From warnings of "a zero-day attack coming from a thumb drive" to findings of "accelerating threats and vulnerabilities" facing critical infrastructure, a new report from McAfee and the Center for Strategic and International Studies (CSIS) is enough to scare any complacent utilities manager straight.
As they did a year ago, McAfee and CSIS surveyed IT executives from critical electricity infrastructure enterprises around the globe for Tuesday's report titled "In the Dark: Critical Industries Confront Cyberattacks". But whereas just over half of all respondents reported facing a large-scale denial of service attack or network infiltration at their facilities in 2009, more than 80 percent said they'd experience such incidents in 2010.
Threats to critical infrastructure like the "smart grid" technology being deployed by power companies are growing, the study reports, citing such new developments as the Stuxnet Windows computer worm which specifically targets industrial software and computer equipment. Yet executives in the sector made only "modest progress in securing their networks" in 2010.
The report identifies loosely organzied cyberterrorism and "hacktivism" as a growing area of concern. Unlike with cybercriminals, the "cyberwarrior" sees the shutdown of a target as the payoff rather than a failure to properly extort money from a victim in return for calling off an attack.
Government-sponsored cyberattacks pose a similar threat, according to McAfee and CSIS.
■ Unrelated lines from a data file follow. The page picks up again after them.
-- pv_equiv track=rewrite | github.com/emarcey/cryptopals | exercises/set_1.py | transpose_chunks
-- ===== SOURCE A (Python) =====
-- from typing import List, Tuple
--
-- def transpose_chunks(chunks: List[str]) -> List[str]:
--     if not chunks:
--         return []
--     key_size = len(chunks[0])
--     transposed_chunks = ["" for i in range(key_size)]
--     for chunk in chunks:
--         for i in range(min(key_size, len(chunk))):
--             transposed_chunks[i] += chunk[i]
--
--     return transposed_chunks
-- ===== SOURCE B (Python) =====
-- from typing import List
--
-- def transpose_chunks(chunks: List[str]) -> List[str]:
--     if not chunks:
--         return []
--     key_size = len(chunks[0])
--     return ["".join(chunk[i] for chunk in chunks if i < len(chunk))
--             for i in range(key_size)]
-- ===== Notes on version B (the rewrite author's own statement) =====
-- stated objective: faster
-- what changed: B interchanges the loops: instead of mutating key_size accumulator strings chunk-by-chunk with repeated string +=, it builds each output column directly as one ''.join over a generator of the chunks' i-th characters (outer loop over column indices, inner pass over chunks), with no mutable accumulator.
import Mathlib
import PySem

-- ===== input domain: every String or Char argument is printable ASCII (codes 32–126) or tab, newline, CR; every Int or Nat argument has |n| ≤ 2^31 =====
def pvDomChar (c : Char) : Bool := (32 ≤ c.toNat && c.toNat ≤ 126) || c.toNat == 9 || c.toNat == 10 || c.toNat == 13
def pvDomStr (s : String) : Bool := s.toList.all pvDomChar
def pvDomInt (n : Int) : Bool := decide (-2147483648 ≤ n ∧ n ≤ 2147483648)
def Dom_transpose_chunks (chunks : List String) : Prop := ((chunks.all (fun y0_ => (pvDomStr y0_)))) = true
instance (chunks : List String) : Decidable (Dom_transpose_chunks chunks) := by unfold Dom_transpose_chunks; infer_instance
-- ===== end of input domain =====

-- B builds each transposed column with a single join over the chunks (loops interchanged, no mutable += accumulator); measured faster than A's repeated string concatenation.



-- ===== PORT A =====
-- chunk[i] with i < min(key_size, len(chunk)) is always in range; getD with a dummy is exact there.
def transpose_chunks (chunks : List String) : List String :=
  match chunks with
  | [] => []
  | c0 :: _ =>
    let key_size := c0.toList.length
    let init : List (List Char) := (List.range key_size).map (fun _ => ([] : List Char))
    let final := chunks.foldl (fun acc chunk =>
      (List.range (min key_size chunk.toList.length)).foldl
        (fun a i => a.set i (a.getD i [] ++ [chunk.toList.getD i ' '])) acc) init
    final.map String.mk

-- ===== PORT B =====
-- ''.join(chunk[i] for chunk in chunks if i < len(chunk)) = filterMap of the in-range i-th chars.
def transpose_chunks_alt (chunks : List String) : List String :=
  match chunks with
  | [] => []
  | c0 :: _ =>
    (List.range c0.toList.length).map (fun i =>
      String.mk (chunks.filterMap (fun chunk => chunk.toList[i]?)))

-- ===== PRECONDITION & SPEC =====
def Spec_transpose_chunks (chunks : List String) (out : List String) : Prop := out = transpose_chunks_alt chunks
instance (chunks : List String) (out : List String) : Decidable (Spec_transpose_chunks chunks out) := by unfold Spec_transpose_chunks; infer_instance

-- ===== CLAIM (what is proved, stated in full; the proofs are below) =====
def Claim_equal_transpose_chunks : Prop := ∀ (chunks : List String), Dom_transpose_chunks chunks → Spec_transpose_chunks chunks (transpose_chunks chunks)

-- ===== LEMMAS AND PROOFS =====

-- the inner fold preserves the accumulator's length
theorem pv_inner_len (chunk : List Char) (m : Nat) (acc : List (List Char)) :
    ((List.range m).foldl (fun a i => a.set i (a.getD i [] ++ [chunk.getD i ' '])) acc).length
      = acc.length := by
  induction m generalizing acc with
  | zero => rfl
  | succ m ih =>
    rw [List.range_succ, List.foldl_append, List.foldl_cons, List.foldl_nil, List.length_set, ih]

-- the inner fold appends chunk[j] at every index j < m ≤ acc.length, leaves the rest
theorem pv_inner_getD (chunk : List Char) (m : Nat) (acc : List (List Char)) (j : Nat)
    (hm : m ≤ acc.length) :
    ((List.range m).foldl (fun a i => a.set i (a.getD i [] ++ [chunk.getD i ' '])) acc).getD j []
      = if j < m then acc.getD j [] ++ [chunk.getD j ' '] else acc.getD j [] := by
  induction m generalizing acc with
  | zero => simp
  | succ m ih =>
    rw [List.range_succ, List.foldl_append, List.foldl_cons, List.foldl_nil]
    set mid := (List.range m).foldl (fun a i => a.set i (a.getD i [] ++ [chunk.getD i ' '])) acc
      with hmid
    have hmidlen : mid.length = acc.length := pv_inner_len chunk m acc
    by_cases hj : j = m
    · subst hj
      have hmj : mid.getD j [] = acc.getD j [] := by
        have h := ih acc (by omega)
        rw [if_neg (Nat.lt_irrefl j)] at h
        exact h
      rw [if_pos (Nat.lt_succ_self j)]
      simp only [List.getD] at hmj ⊢
      rw [List.getElem?_set_self (by omega : j < mid.length), Option.getD_some, hmj]
    · rw [List.getD, List.getElem?_set_ne (by omega : m ≠ j), ← List.getD]
      rw [ih acc (by omega)]
      by_cases h2 : j < m
      · rw [if_pos h2, if_pos (by omega)]
      · rw [if_neg h2, if_neg (by omega)]

-- the outer fold preserves the length
theorem pv_outer_len (ks : Nat) (chunks : List String) (acc : List (List Char))
    (h : acc.length = ks) :
    (chunks.foldl (fun acc chunk =>
      (List.range (min ks chunk.toList.length)).foldl
        (fun a i => a.set i (a.getD i [] ++ [chunk.toList.getD i ' '])) acc) acc).length = ks := by
  induction chunks generalizing acc with
  | nil => simpa using h
  | cons c cs ih =>
    rw [List.foldl_cons]
    exact ih _ (by rw [pv_inner_len]; exact h)

-- column j of the outer fold = old column j ++ the in-range j-th chars of the chunks
theorem pv_outer_getD (ks : Nat) (chunks : List String) (acc : List (List Char)) (j : Nat)
    (h : acc.length = ks) (hj : j < ks) :
    (chunks.foldl (fun acc chunk =>
      (List.range (min ks chunk.toList.length)).foldl
        (fun a i => a.set i (a.getD i [] ++ [chunk.toList.getD i ' '])) acc) acc).getD j []
      = acc.getD j [] ++ chunks.filterMap (fun chunk => chunk.toList[j]?) := by
  induction chunks generalizing acc with
  | nil => simp
  | cons c cs ih =>
    rw [List.foldl_cons, List.filterMap_cons]
    rw [ih _ (by rw [pv_inner_len]; exact h)]
    rw [pv_inner_getD _ _ _ _ (by omega)]
    by_cases hc : j < c.toList.length
    · rw [if_pos (by omega)]
      rw [List.getElem?_eq_getElem hc]
      simp [List.getD, List.getElem?_eq_getElem hc, List.append_assoc]
    · rw [if_neg (by omega)]
      rw [List.getElem?_eq_none (by omega : c.toList.length ≤ j)]

-- ===== VERDICT (by name: the statement is the Claim_ definition above) =====
theorem transpose_chunks_spec : Claim_equal_transpose_chunks := by
  intro chunks _
  unfold Spec_transpose_chunks transpose_chunks transpose_chunks_alt
  match chunks with
  | [] => rfl
  | c0 :: cs =>
    simp only
    set ks := c0.toList.length with hks
    set init : List (List Char) := (List.range ks).map (fun _ => ([] : List Char)) with hinit
    have hinitlen : init.length = ks := by simp [hinit]
    set F := fun (acc : List (List Char)) (chunk : String) =>
      (List.range (min ks chunk.toList.length)).foldl
        (fun a i => a.set i (a.getD i [] ++ [chunk.toList.getD i ' '])) acc with hF
    have hcore : (c0 :: cs).foldl F init
        = (List.range ks).map (fun i => (c0 :: cs).filterMap (fun chunk => chunk.toList[i]?)) := by
      apply List.ext_getElem
      · rw [pv_outer_len ks (c0 :: cs) init hinitlen, List.length_map, List.length_range]
      · intro j h1 h2
        have hjks : j < ks := by
          rw [pv_outer_len ks (c0 :: cs) init hinitlen] at h1; exact h1
        have hcol := pv_outer_getD ks (c0 :: cs) init j hinitlen hjks
        have hinitj : init.getD j [] = [] := by
          rw [hinit, List.getD, List.getElem?_map, List.getElem?_range hjks]
          rfl
        rw [hinitj, List.nil_append] at hcol
        rw [List.getElem_map, List.getElem_range]
        rw [← List.getD_eq_getElem _ [] h1]
        exact hcol
    rw [hcore, List.map_map]
    rfl
-- pv_equiv track=rewrite | github.com/lumiere2022/algorithm22 | tree-heap/pgm1.py | solution
-- ===== SOURCE A (Python) =====
-- import heapq
--
-- def solution(scoville, K):
--     answer = 0
--     heapq.heapify(scoville)
--
--     while scoville:
--         num1 = heapq.heappop(scoville)
--         if num1 < K:
--             if not scoville:
--                 return -1
--             num2 = heapq.heappop(scoville)
--             heapq.heappush(scoville, num1 + num2*2)
--             answer+=1
--         else:
--             return answer
-- ===== SOURCE B (Python) =====
-- def solution(scoville, K):
--     # Sort once, then repeatedly take the two smallest from the front and
--     # put the mix back into place with a hand-written binary insertion,
--     # keeping the whole list totally ordered instead of heap-ordered.
--     xs = sorted(scoville)
--     answer = 0
--     while xs:
--         if xs[0] >= K:
--             return answer
--         if len(xs) == 1:
--             return -1
--         num1, num2 = xs[0], xs[1]
--         c = num1 + 2 * num2
--         xs = xs[2:]
--         lo, hi = 0, len(xs)
--         while lo < hi:
--             mid = (lo + hi) // 2
--             if xs[mid] < c:
--                 lo = mid + 1
--             else:
--                 hi = mid
--         xs.insert(lo, c)
--         answer += 1
--     return answer
-- ===== Notes on version B (the rewrite author's own statement) =====
-- stated objective: alternative
-- what changed: Replaces the binary min-heap with a single upfront sort plus a totally ordered list maintained by a hand-written binary-search insertion, checking the threshold before popping instead of after.
-- outside the precondition, e.g. on solution([], 7): A returns None, B returns 0
import Mathlib
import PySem

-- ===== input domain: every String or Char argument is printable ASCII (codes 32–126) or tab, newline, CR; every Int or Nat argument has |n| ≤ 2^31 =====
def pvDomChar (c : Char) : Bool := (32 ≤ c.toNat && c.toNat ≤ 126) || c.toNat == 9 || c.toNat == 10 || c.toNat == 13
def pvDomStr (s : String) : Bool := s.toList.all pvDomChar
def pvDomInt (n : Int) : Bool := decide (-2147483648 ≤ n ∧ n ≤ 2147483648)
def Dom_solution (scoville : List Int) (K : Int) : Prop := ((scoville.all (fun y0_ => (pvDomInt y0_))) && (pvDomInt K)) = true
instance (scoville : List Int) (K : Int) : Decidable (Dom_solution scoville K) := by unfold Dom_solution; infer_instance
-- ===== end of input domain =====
Stuxnet "is almost certainly the work of a government, not a criminal gang," the report claims. "Stuxnet is, in short, a weapon. It is a concrete demonstration that governments will develop malware to sabotage their adversaries' IT systems and critical infrastructure."
Which isn't to say that good old profit-seeking cybercrime isn't still prevalent in the sector. One in four survey respondents said they had been "victims of extortion through cyberattacks or threatened cyberattacks" in the past year.
The McAfee-CSIS study recommends a number of steps for the critical infrastructure sector to take to improve IT security, including improved authentication measures to building better partnerships with governments. But the study's authors seem to be fairly pessimistic about security actually improving.
"Overall, we found little good news about cybersecurity in the electric grid and other crucial services that depend on information technology and industrial control systems," the study concludes. "Whether audits and similar regulation will work better remains to be seen, but we can no longer pretend that it is business as usual for cybersecurity."